Second: embeddings carry the bias of the moment they were generated. If you indexed the docs three months ago and your team's vocabulary moved, the vibe ages. Retrieval with no freshness is a stale photo of your own collection.
Third: the temptation to trust the first result. The value of a queryable base isn't that it gives you an answer. It's that it gives you the pointer to the source, which you open and read. The instant you treat a search result as truth instead of a candidate, you've traded a graveyard for a confident source of errors.
Retrieval doesn't give you the answer. It gives you the pointer to the source. Whether the source holds up is your call, after you open it.
The criteria that matter more than the tool
The question is never "which retrieval tool is best". It's "which one can I own, audit, and abandon without pain". My criteria, in order:
- Local first. Your collection is decisions, client context, half-formed strategy. That doesn't belong in a third party's by default. Local retrieval keeps what's private, private.
- ** before before .** If a tool gives me a real command line, I can script it, schedule it, and inspect it. The further down that list you go, the more locked into the tool you get and the less you can see what it does inside. The simplest surface that works is usually the most durable.
- Verify before you trust. Every retrieval returns candidates. The step that separates a useful base from a hallucination factory is opening the source and checking it before acting on it.
Implementing this depends on your collection, your risk, and your tolerance for stale information, which is why no honest post hands it to you as a recipe. What generalizes is the criteria.
The position
Markdown is where the repository remembers. But memory you can't retrieve isn't memory, it's storage. The graveyard isn't a format problem, it's a retrieval problem. You don't lose the decision because it was the wrong file extension. You lose it because nothing answers "where did we decide X, and why?" without you remembering the filename first.

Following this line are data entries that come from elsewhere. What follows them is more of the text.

-- pv_equiv track=rewrite | github.com/Cedeno2001/Proyecto-Laberinto | juego.py | encontrar_posiciones_inicio_y_fin
-- ===== SOURCE A (Python) =====
-- def encontrar_posiciones_inicio_y_fin(matriz_del_laberinto):
--     for i in range(len(matriz_del_laberinto)):
--         for u in range(len(matriz_del_laberinto[i])):
--             if matriz_del_laberinto[i][u] == "P":
--                 posicion_inicio = (i, u)
--             elif matriz_del_laberinto[i][u] == ".":
--                 posicion_final = (i, u)
--     return posicion_inicio, posicion_final
-- ===== SOURCE B (Python) =====
-- def encontrar_posiciones_inicio_y_fin(matriz_del_laberinto):
--     inicio_encontrado = False
--     final_encontrado = False
--     for i in range(len(matriz_del_laberinto) - 1, -1, -1):
--         fila = matriz_del_laberinto[i]
--         for u in range(len(fila) - 1, -1, -1):
--             c = fila[u]
--             if c == "P" and not inicio_encontrado:
--                 posicion_inicio = (i, u)
--                 inicio_encontrado = True
--             elif c == "." and not final_encontrado:
--                 posicion_final = (i, u)
--                 final_encontrado = True
--         if inicio_encontrado and final_encontrado:
--             break
--     return posicion_inicio, posicion_final
-- ===== Notes on version B (the rewrite author's own statement) =====
-- stated objective: alternative
-- what changed: B scans the grid backwards (rows last-to-first, cells right-to-left), records the first 'P' and first '.' it meets (= the last ones in forward order) and breaks out of the row loop as soon as both are found, instead of A's unconditional full forward scan with overwriting.
import Mathlib
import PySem

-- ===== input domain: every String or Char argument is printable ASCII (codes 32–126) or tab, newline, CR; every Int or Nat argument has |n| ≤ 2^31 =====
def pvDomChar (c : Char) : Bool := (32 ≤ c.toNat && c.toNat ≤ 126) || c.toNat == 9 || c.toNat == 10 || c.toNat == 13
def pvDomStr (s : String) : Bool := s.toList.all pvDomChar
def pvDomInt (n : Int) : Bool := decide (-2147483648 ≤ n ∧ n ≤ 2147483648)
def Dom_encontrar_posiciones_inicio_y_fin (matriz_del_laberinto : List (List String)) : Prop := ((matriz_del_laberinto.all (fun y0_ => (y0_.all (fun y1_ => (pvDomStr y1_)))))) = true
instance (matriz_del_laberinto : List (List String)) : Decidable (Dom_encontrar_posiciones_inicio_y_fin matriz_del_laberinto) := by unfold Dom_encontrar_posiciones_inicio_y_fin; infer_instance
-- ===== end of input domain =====

-- B scans the grid in reverse with an early break once both positions are found; A scans forward
-- overwriting. Equal wherever the Python A returns (Pre_: a 'P' cell and a '.' cell both exist;
-- outside Pre_ both Pythons raise UnboundLocalError and the ports return a (0,0) placeholder).

-- State: (last 'P' position found so far, last '.' position found so far)
abbrev PVSt := Option (Int × Int) × Option (Int × Int)

-- ===== PORT A =====
-- inner loop: for u in range(len(row)): overwrite on 'P' / '.'
def pvACells (i : Int) (u : Int) (row : List String) (st : PVSt) : PVSt :=
  match row with
  | [] => st
  | c :: cs =>
    pvACells i (u + 1) cs
      (if c = "P" then (some (i, u), st.2)
       else if c = "." then (st.1, some (i, u))
       else st)

-- outer loop: for i in range(len(matriz)):
def pvARows (i : Int) (rows : List (List String)) (st : PVSt) : PVSt :=
  match rows with
  | [] => st
  | r :: rs => pvARows (i + 1) rs (pvACells i 0 r st)

def encontrar_posiciones_inicio_y_fin (matriz_del_laberinto : List (List String)) : (Int × Int) × (Int × Int) :=
  let st := pvARows 0 matriz_del_laberinto (none, none)
  -- Python raises UnboundLocalError when a variable was never assigned; Pre_ excludes that, (0,0) is a placeholder
  (st.1.getD (0, 0), st.2.getD (0, 0))

-- ===== PORT B =====
-- enumerate a row with Int column indices starting at u
def pvEnumFrom (u : Int) (xs : List String) : List (Int × String) :=
  match xs with
  | [] => []
  | x :: rest => (u, x) :: pvEnumFrom (u + 1) rest

-- enumerate rows with Int row indices starting at i
def pvEnumRowsFrom (i : Int) (xs : List (List String)) : List (Int × List String) :=
  match xs with
  | [] => []
  | x :: rest => (i, x) :: pvEnumRowsFrom (i + 1) rest

-- inner loop: for u in range(len(fila)-1, -1, -1): keep the FIRST match (flags = isSome)
def pvBCells (i : Int) (cells : List (Int × String)) (st : PVSt) : PVSt :=
  match cells with
  | [] => st
  | (u, c) :: rest =>
    pvBCells i rest
      (if c = "P" ∧ st.1 = none then (some (i, u), st.2)
       else if c = "." ∧ st.2 = none then (st.1, some (i, u))
       else st)

-- outer loop over rows in reverse, breaking once both flags are set
def pvBRows (rows : List (Int × List String)) (st : PVSt) : PVSt :=
  match rows with
  | [] => st
  | (i, r) :: rest =>
    let st' := pvBCells i (pvEnumFrom 0 r).reverse st
    if st'.1 ≠ none ∧ st'.2 ≠ none then st' else pvBRows rest st'

def encontrar_posiciones_inicio_y_fin_alt (matriz_del_laberinto : List (List String)) : (Int × Int) × (Int × Int) :=
  let st := pvBRows (pvEnumRowsFrom 0 matriz_del_laberinto).reverse (none, none)
  (st.1.getD (0, 0), st.2.getD (0, 0))

-- ===== PRECONDITION & SPEC =====
-- Pre_ excludes exactly the grids with no "P" cell or no "." cell, on which the Python A
-- (and the Python B) raises UnboundLocalError.
def Pre_encontrar_posiciones_inicio_y_fin (matriz_del_laberinto : List (List String)) : Prop :=
  (∃ r ∈ matriz_del_laberinto, "P" ∈ r) ∧ (∃ r ∈ matriz_del_laberinto, "." ∈ r)
instance (matriz_del_laberinto : List (List String)) : Decidable (Pre_encontrar_posiciones_inicio_y_fin matriz_del_laberinto) := by unfold Pre_encontrar_posiciones_inicio_y_fin; infer_instance

def pvWitness_encontrar_posiciones_inicio_y_fin : List (List String) := [["P", "#", "."]]

def Spec_encontrar_posiciones_inicio_y_fin (matriz_del_laberinto : List (List String)) (out : (Int × Int) × (Int × Int)) : Prop := out = encontrar_posiciones_inicio_y_fin_alt matriz_del_laberinto
instance (matriz_del_laberinto : List (List String)) (out : (Int × Int) × (Int × Int)) : Decidable (Spec_encontrar_posiciones_inicio_y_fin matriz_del_laberinto out) := by unfold Spec_encontrar_posiciones_inicio_y_fin; infer_instance

-- ===== CLAIM (what is proved, stated in full; the proofs are below) =====
def Claim_equal_encontrar_posiciones_inicio_y_fin : Prop := ∀ (matriz_del_laberinto : List (List String)), Dom_encontrar_posiciones_inicio_y_fin matriz_del_laberinto → Pre_encontrar_posiciones_inicio_y_fin matriz_del_laberinto → Spec_encontrar_posiciones_inicio_y_fin matriz_del_laberinto (encontrar_posiciones_inicio_y_fin matriz_del_laberinto)

-- ===== LEMMAS AND PROOFS =====

-- priority-combine of two states (first argument wins componentwise)
def pvOor (a b : Option (Int × Int)) : Option (Int × Int) :=
  match a with | some x => some x | none => b

def pvComb (a b : PVSt) : PVSt := (pvOor a.1 b.1, pvOor a.2 b.2)

-- the flattened forward cell list: ((i,u), c) in A's visiting order
def pvRowCells (i u : Int) (row : List String) : List ((Int × Int) × String) :=
  match row with
  | [] => []
  | c :: cs => ((i, u), c) :: pvRowCells i (u + 1) cs

def pvCells (i : Int) (rows : List (List String)) : List ((Int × Int) × String) :=
  match rows with
  | [] => []
  | r :: rs => pvRowCells i 0 r ++ pvCells (i + 1) rs

def pvFwd (st : PVSt) (p : (Int × Int) × String) : PVSt :=
  if p.2 = "P" then (some p.1, st.2)
  else if p.2 = "." then (st.1, some p.1)
  else st

def pvBwd (st : PVSt) (p : (Int × Int) × String) : PVSt :=
  if p.2 = "P" ∧ st.1 = none then (some p.1, st.2)
  else if p.2 = "." ∧ st.2 = none then (st.1, some p.1)
  else st

-- ---- A side: the nested loops are a fold of pvFwd over the flattened cell list ----
theorem pvACells_eq (i : Int) (row : List String) : ∀ (u : Int) (st : PVSt),
    pvACells i u row st = List.foldl pvFwd st (pvRowCells i u row) := by
  induction row with
  | nil => intro u st; simp [pvACells, pvRowCells]
  | cons c cs ih => intro u st; simp [pvACells, pvRowCells, ih, pvFwd]

theorem pvARows_eq (rows : List (List String)) : ∀ (i : Int) (st : PVSt),
    pvARows i rows st = List.foldl pvFwd st (pvCells i rows) := by
  induction rows with
  | nil => intro i st; simp [pvARows, pvCells]
  | cons r rs ih => intro i st; simp [pvARows, pvCells, List.foldl_append, ih, pvACells_eq]

-- ---- B side: the break never changes the result (a full state is a fixed point) ----
theorem pvBwd_full (st : PVSt) (p : (Int × Int) × String) (h1 : st.1 ≠ none) (h2 : st.2 ≠ none) :
    pvBwd st p = st := by
  simp [pvBwd, h1, h2]

theorem pvBCells_fold (i : Int) (cells : List (Int × String)) : ∀ (st : PVSt),
    pvBCells i cells st = List.foldl (fun st p => pvBwd st ((i, p.1), p.2)) st cells := by
  induction cells with
  | nil => intro st; simp [pvBCells]
  | cons p rest ih => intro st; cases p; simp [pvBCells, List.foldl, ih, pvBwd]

-- full (break-free) outer loop
def pvBFull (rows : List (Int × List String)) (st : PVSt) : PVSt :=
  match rows with
  | [] => st
  | (i, r) :: rest => pvBFull rest (pvBCells i (pvEnumFrom 0 r).reverse st)

theorem pvBFull_full (rows : List (Int × List String)) : ∀ (st : PVSt),
    st.1 ≠ none → st.2 ≠ none → pvBFull rows st = st := by
  induction rows with
  | nil => intro st _ _; rfl
  | cons p rest ih =>
    intro st h1 h2
    cases p with
    | mk i r =>
      have hc : pvBCells i (pvEnumFrom 0 r).reverse st = st := by
        rw [pvBCells_fold]
        induction (pvEnumFrom 0 r).reverse with
        | nil => rfl
        | cons q qs ihq => simp [List.foldl, pvBwd_full st _ h1 h2, ihq]
      simp [pvBFull, hc, ih st h1 h2]

theorem pvBRows_eq_full (rows : List (Int × List String)) : ∀ (st : PVSt),
    pvBRows rows st = pvBFull rows st := by
  induction rows with
  | nil => intro st; rfl
  | cons p rest ih =>
    intro st
    cases p with
    | mk i r =>
      simp only [pvBRows, pvBFull]
      split_ifs with h
      · exact (pvBFull_full rest _ h.1 h.2).symm
      · exact ih _

-- ---- B's cell order is the reverse of A's ----
theorem pvRowCells_map (i : Int) (row : List String) : ∀ (u : Int),
    pvRowCells i u row = (pvEnumFrom u row).map (fun p => ((i, p.1), p.2)) := by
  induction row with
  | nil => intro u; rfl
  | cons c cs ih => intro u; simp [pvRowCells, pvEnumFrom, ih]

theorem pvBCells_rev (i : Int) (row : List String) (st : PVSt) :
    pvBCells i (pvEnumFrom 0 row).reverse st = List.foldl pvBwd st (pvRowCells i 0 row).reverse := by
  rw [pvBCells_fold, pvRowCells_map, ← List.map_reverse, List.foldl_map]

theorem pvBFull_append (l1 l2 : List (Int × List String)) : ∀ (st : PVSt),
    pvBFull (l1 ++ l2) st = pvBFull l2 (pvBFull l1 st) := by
  induction l1 with
  | nil => intro st; rfl
  | cons p rest ih => intro st; cases p; simp [pvBFull, ih]

theorem pvBFull_rev (rows : List (List String)) : ∀ (i : Int) (st : PVSt),
    pvBFull (pvEnumRowsFrom i rows).reverse st = List.foldl pvBwd st (pvCells i rows).reverse := by
  induction rows with
  | nil => intro i st; rfl
  | cons r rs ih =>
    intro i st
    simp only [pvEnumRowsFrom, List.reverse_cons, pvCells, List.reverse_append,
      List.foldl_append, pvBFull_append, ih]
    simp [pvBFull, pvBCells_rev]

-- ---- core: keep-first over the reverse = overwrite forward ----
theorem pvFwd_shift (l : List ((Int × Int) × String)) : ∀ (st : PVSt),
    List.foldl pvFwd st l = pvComb (List.foldl pvFwd (none, none) l) st := by
  induction l with
  | nil =>
    intro st
    cases st with
    | mk a b => cases a <;> cases b <;> simp [pvComb, pvOor]
  | cons p rest ih =>
    intro st
    simp only [List.foldl]
    rw [ih (pvFwd st p), ih (pvFwd (none, none) p)]
    cases st with
    | mk a b =>
      cases List.foldl pvFwd (none, none) rest with
      | mk x y =>
        simp only [pvFwd, pvComb]
        split_ifs <;> cases a <;> cases b <;> cases x <;> cases y <;> simp [pvOor]

theorem pvCore (l : List ((Int × Int) × String)) : ∀ (st : PVSt),
    List.foldl pvBwd st l.reverse = pvComb st (List.foldl pvFwd (none, none) l) := by
  induction l with
  | nil =>
    intro st
    cases st with
    | mk a b => cases a <;> cases b <;> simp [pvComb, pvOor]
  | cons p rest ih =>
    intro st
    simp only [List.reverse_cons, List.foldl_append, List.foldl, ih]
    rw [pvFwd_shift rest (pvFwd (none, none) p)]
    cases st with
    | mk a b =>
      cases (List.foldl pvFwd (none, none) rest) with
      | mk x y =>
        simp only [pvFwd, pvComb, pvBwd]
        split_ifs with h1 h2 h3 h4 h5 <;>
          simp_all <;> cases a <;> cases b <;> cases x <;> cases y <;> simp_all [pvOor]

theorem pvMain (m : List (List String)) :
    encontrar_posiciones_inicio_y_fin m = encontrar_posiciones_inicio_y_fin_alt m := by
  simp only [encontrar_posiciones_inicio_y_fin, encontrar_posiciones_inicio_y_fin_alt,
    pvARows_eq, pvBRows_eq_full, pvBFull_rev, pvCore]
  cases (List.foldl pvFwd (none, none) (pvCells 0 m)) with
  | mk x y => simp [pvComb, pvOor]

-- ===== VERDICT (by name: the statement is the Claim_ definition above) =====
theorem encontrar_posiciones_inicio_y_fin_spec : Claim_equal_encontrar_posiciones_inicio_y_fin := by
  intro m _ _
  exact pvMain m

The honest measure of your knowledge base isn't how many files it has. It's how long it takes, right now, to find the queue decision. If the answer is "first I need to remember where I put it", you don't have a base. You have a well-organized graveyard.
The good news is the fix is no longer exotic. A project like QMD proves you can run a real queryable base locally, today, over your own files. The tool will change. The criterion won't: can you find the decision, right now?